K+ Channels and Some Familiar Antiepileptic Drugs: Evaluation of Their the Structure-Activity Relationships with Molecular Docking Analysis

Abstract

This study includes the structure-activity relationship of active molecules that are commonly used in the treatment of convulsive seizures in epileptic diseases. Well-known epileptic active molecules studied are: Vigabatrin, Lokosamidine, Zonisamide, Oxcarbazepine, Levetiresetam, Tiagabine, Topiramate, Lamotrigin, Gabapentin, Felbamat, Ethosuximide, Valproic Acid, Mesuximide, Ethotoin, Primidon, Trimethadion, Phenytoin, Remasemide, Mephenytoin. These molecules, which were selected considering the physiopathological mechanisms of action of epileptic disease, were considered suitable for molecular docking studies since they were used as a potential antiepileptic agent. In addition, it was focused on the potassium channels, which were prominent in the mechanisms of epilepsy. During the action potential that triggers seizure formation, inward rectifying potassium channels (KIR3.2) make a important role providing the flow of K+ ions.

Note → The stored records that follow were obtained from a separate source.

-- pv_equiv track=rewrite | github.com/piyushmoolchandani/Lab_codes | cryptography_and_network_security/lab_assignment_1/4.py | inverse_pairs
-- ===== SOURCE A (Python) =====
-- def gcd(a, b):
--     if (b == 0):
--         return a;
--     else:
--         return gcd(b, a % b);
--
-- def inverse_pairs(n):
--     inverses = {}
--
--     additive = set();
--     for i in range(n):
--         for j in range(i, n):
--             if (not (i + j) % n):
--                 additive.add((i, j));
--
--     multiplicative = set();
--     for i in range(1, n):
--         if gcd(n, i) == 1:
--             for j in range(i, n):
--                 if ((i * j) % n == 1):
--                     multiplicative.add((i, j));
--
--     inverses['additive_inverses'] = additive;
--     inverses['multiplicative_inverses'] = multiplicative;
--
--     return inverses;
-- ===== SOURCE B (Python) =====
-- def ext_gcd(a, b):
--     # returns (g, x, y) with a*x + b*y == g and g == gcd chain value
--     if b == 0:
--         return (a, 1, 0)
--     g, x, y = ext_gcd(b, a % b)
--     return (g, y, x - (a // b) * y)
--
-- def inverse_pairs(n):
--     additive = set()
--     multiplicative = set()
--     if n > 0:
--         additive.add((0, 0))
--         for i in range(1, n // 2 + 1):
--             additive.add((i, n - i))
--         for i in range(1, n):
--             g, x, _ = ext_gcd(i, n)
--             if g == 1:
--                 j = x % n
--                 if j >= i:
--                     multiplicative.add((i, j))
--     return {'additive_inverses': additive, 'multiplicative_inverses': multiplicative}
-- ===== Notes on version B (the rewrite author's own statement) =====
-- stated objective: faster
-- what changed: Replaces both brute-force inner scans with closed forms: the additive inverse of i is directly n-i (loop only to n//2), and the multiplicative inverse is computed by extended Euclid instead of scanning all j and separately testing gcd.
import Mathlib
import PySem

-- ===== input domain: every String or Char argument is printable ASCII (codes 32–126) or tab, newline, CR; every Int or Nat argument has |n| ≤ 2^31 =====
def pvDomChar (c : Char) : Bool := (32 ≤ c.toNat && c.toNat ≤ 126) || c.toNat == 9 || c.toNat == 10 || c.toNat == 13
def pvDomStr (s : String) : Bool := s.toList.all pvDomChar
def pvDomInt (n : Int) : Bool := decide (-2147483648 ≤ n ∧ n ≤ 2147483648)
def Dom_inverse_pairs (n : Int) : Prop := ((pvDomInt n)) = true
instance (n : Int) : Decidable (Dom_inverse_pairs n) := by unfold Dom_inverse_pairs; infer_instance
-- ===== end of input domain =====

-- B replaces both brute-force inner scans by closed forms (additive inverse n-i directly;
-- multiplicative inverse by extended Euclid), an asymptotically faster algorithm.

-- ===== PORT A =====
-- helper gcd of Source A (Python recursion, Python '%')
def pygcd (a b : Int) : Int :=
  if _h : b = 0 then a else pygcd b (PySem.Int.mod a b)
termination_by b.natAbs
decreasing_by
  rcases lt_or_gt_of_ne _h with hb | hb
  · have h1 := PySem.Int.mod_neg_bounds a hb
    omega
  · have h1 := PySem.Int.mod_nonneg a hb
    have h2 := PySem.Int.mod_lt a hb
    omega

def inverse_pairs (n : Int) : List (String × List (Int × Int)) :=
  let additive : PySem.Set (Int × Int) :=
    (PySem.List.pyRange 0 n 1).foldl (fun s i =>
      (PySem.List.pyRange i n 1).foldl (fun s j =>
        if PySem.Int.mod (i + j) n == 0 then PySem.Set.add s (i, j) else s) s)
      PySem.Set.empty
  let multiplicative : PySem.Set (Int × Int) :=
    (PySem.List.pyRange 1 n 1).foldl (fun s i =>
      if pygcd n i == 1 then
        (PySem.List.pyRange i n 1).foldl (fun s j =>
          if PySem.Int.mod (i * j) n == 1 then PySem.Set.add s (i, j) else s) s
      else s)
      PySem.Set.empty
  (((PySem.Dict.empty : PySem.Dict String (List (Int × Int))).insert "additive_inverses" additive).insert
    "multiplicative_inverses" multiplicative).items

-- ===== PORT B =====
-- helper ext_gcd of Source B: (g, x, y) with a*x + b*y = g
def extGcd (a b : Int) : Int × Int × Int :=
  if _h : b = 0 then (a, 1, 0)
  else
    let r := extGcd b (PySem.Int.mod a b)
    (r.1, r.2.2, r.2.1 - PySem.Int.floordiv a b * r.2.2)
termination_by b.natAbs
decreasing_by
  rcases lt_or_gt_of_ne _h with hb | hb
  · have h1 := PySem.Int.mod_neg_bounds a hb
    omega
  · have h1 := PySem.Int.mod_nonneg a hb
    have h2 := PySem.Int.mod_lt a hb
    omega

def inverse_pairs_alt (n : Int) : List (String × List (Int × Int)) :=
  if 0 < n then
    let additive : PySem.Set (Int × Int) :=
      (PySem.List.pyRange 1 (PySem.Int.floordiv n 2 + 1) 1).foldl
        (fun s i => PySem.Set.add s (i, n - i))
        (PySem.Set.add PySem.Set.empty (0, 0))
    let multiplicative : PySem.Set (Int × Int) :=
      (PySem.List.pyRange 1 n 1).foldl (fun s i =>
        let r := extGcd i n
        if r.1 == 1 then
          let j := PySem.Int.mod r.2.1 n
          if i ≤ j then PySem.Set.add s (i, j) else s
        else s)
        PySem.Set.empty
    [("additive_inverses", additive), ("multiplicative_inverses", multiplicative)]
  else
    [("additive_inverses", PySem.Set.empty), ("multiplicative_inverses", PySem.Set.empty)]

-- ===== PRECONDITION & SPEC =====
def Spec_inverse_pairs (n : Int) (out : List (String × List (Int × Int))) : Prop := out = inverse_pairs_alt n
instance (n : Int) (out : List (String × List (Int × Int))) : Decidable (Spec_inverse_pairs n out) := by unfold Spec_inverse_pairs; infer_instance

-- ===== CLAIM (what is proved, stated in full; the proofs are below) =====
def Claim_equal_inverse_pairs : Prop := ∀ (n : Int), Dom_inverse_pairs n → Spec_inverse_pairs n (inverse_pairs n)

-- ===== LEMMAS AND PROOFS =====

-- a guarded loop whose body never fires leaves the accumulator unchanged
theorem foldl_if_none {β : Type} (p : Int → Prop) [DecidablePred p] (g : β → Int → β) (a b : Int)
    (hp : ∀ j, a ≤ j → j < b → ¬ p j) (s : β) :
    (PySem.List.pyRange a b 1).foldl (fun s j => if p j then g s j else s) s = s := by
  have h1 := PySem.List.foldl_congr_mem (PySem.List.pyRange a b 1)
    (fun s j => if p j then g s j else s) (fun s _ => s) s
    (fun acc x hx => by
      rw [PySem.List.mem_pyRange_one] at hx
      exact if_neg (hp x hx.1 hx.2))
  rw [h1]
  clear h1 hp
  generalize PySem.List.pyRange a b 1 = l
  induction l generalizing s with
  | nil => rfl
  | cons x xs ih => exact ih (s := s)

-- a guarded loop whose body fires exactly at j0 performs exactly that one step
theorem foldl_if_single {β : Type} (p : Int → Prop) [DecidablePred p] (g : β → Int → β) (a b j0 : Int)
    (h0 : a ≤ j0) (h1 : j0 < b)
    (hp : ∀ j, a ≤ j → j < b → (p j ↔ j = j0)) (s : β) :
    (PySem.List.pyRange a b 1).foldl (fun s j => if p j then g s j else s) s = g s j0 := by
  rw [PySem.List.pyRange_one_append a j0 b h0 (le_of_lt h1), List.foldl_append,
      foldl_if_none p g a j0 (fun j hj1 hj2 => fun hpj => by
        have := (hp j hj1 (lt_trans hj2 h1)).mp hpj; omega) s,
      PySem.List.pyRange_one_cons h1, List.foldl_cons,
      if_pos ((hp j0 h0 h1).mpr rfl)]
  exact foldl_if_none p g (j0 + 1) b (fun j hj1 hj2 => fun hpj => by
    have := (hp j (by omega) hj2).mp hpj; omega) (g s j0)

-- a multiple of n strictly between -n and n is 0
theorem dvd_small (n d : Int) (h1 : -n < d) (h2 : d < n) : (n ∣ d) ↔ d = 0 := by
  constructor
  · intro h
    exact Int.eq_zero_of_abs_lt_dvd h (by rw [abs_lt]; exact ⟨h1, h2⟩)
  · rintro rfl; exact dvd_zero n

-- Bézout invariant of Source B's ext_gcd, and its gcd value agrees with Source A's gcd
theorem extGcd_spec (b a : Int) :
    a * (extGcd a b).2.1 + b * (extGcd a b).2.2 = (extGcd a b).1 ∧ (extGcd a b).1 = pygcd a b := by
  by_cases hb : b = 0
  · rw [extGcd, pygcd]
    simp [hb]
  · obtain ⟨ih1, ih2⟩ := extGcd_spec (PySem.Int.mod a b) b
    rw [extGcd, pygcd]
    simp only [hb, dite_false]
    constructor
    · have hdm := PySem.Int.floordiv_mul_add_mod a b
      set r := extGcd b (PySem.Int.mod a b)
      linear_combination ih1 - r.2.2 * hdm
    · exact ih2
termination_by b.natAbs
decreasing_by
  rcases lt_or_gt_of_ne hb with hb' | hb'
  · have h1 := PySem.Int.mod_neg_bounds a hb'
    omega
  · have h1 := PySem.Int.mod_nonneg a hb'
    have h2 := PySem.Int.mod_lt a hb'
    omega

Thus, PDB ID: 4KFM receptor was chosen for molecular docking study, since its act as an agonist according to its activity on the canal in the case of epileptic seizures formation. The result of molecular docking analysis demonstrated that Phenytoin gave the best binding affinity for 4KFM with a value of -6.2 kcal/mol. Other analysis in descending order (as kcal/mol); Oxcarbazepine (-6,0), Remasemide (-5.9), Topiramate and Primidon (-5.8), Tiagabine, Felbamat and Mesuximide (-5.7), Lamotrigin (-5.6) Zonisamide, Ethotoin and Mephenytoin, Lokosamidine (-5.5), Gabapentin (-4.8), Trimethadion (-4.7), Ethosuximide (-4.6), Levetiresetam (-4.5), Vigabatrin (-4.0), Valproic Acid (-3.9) determined as.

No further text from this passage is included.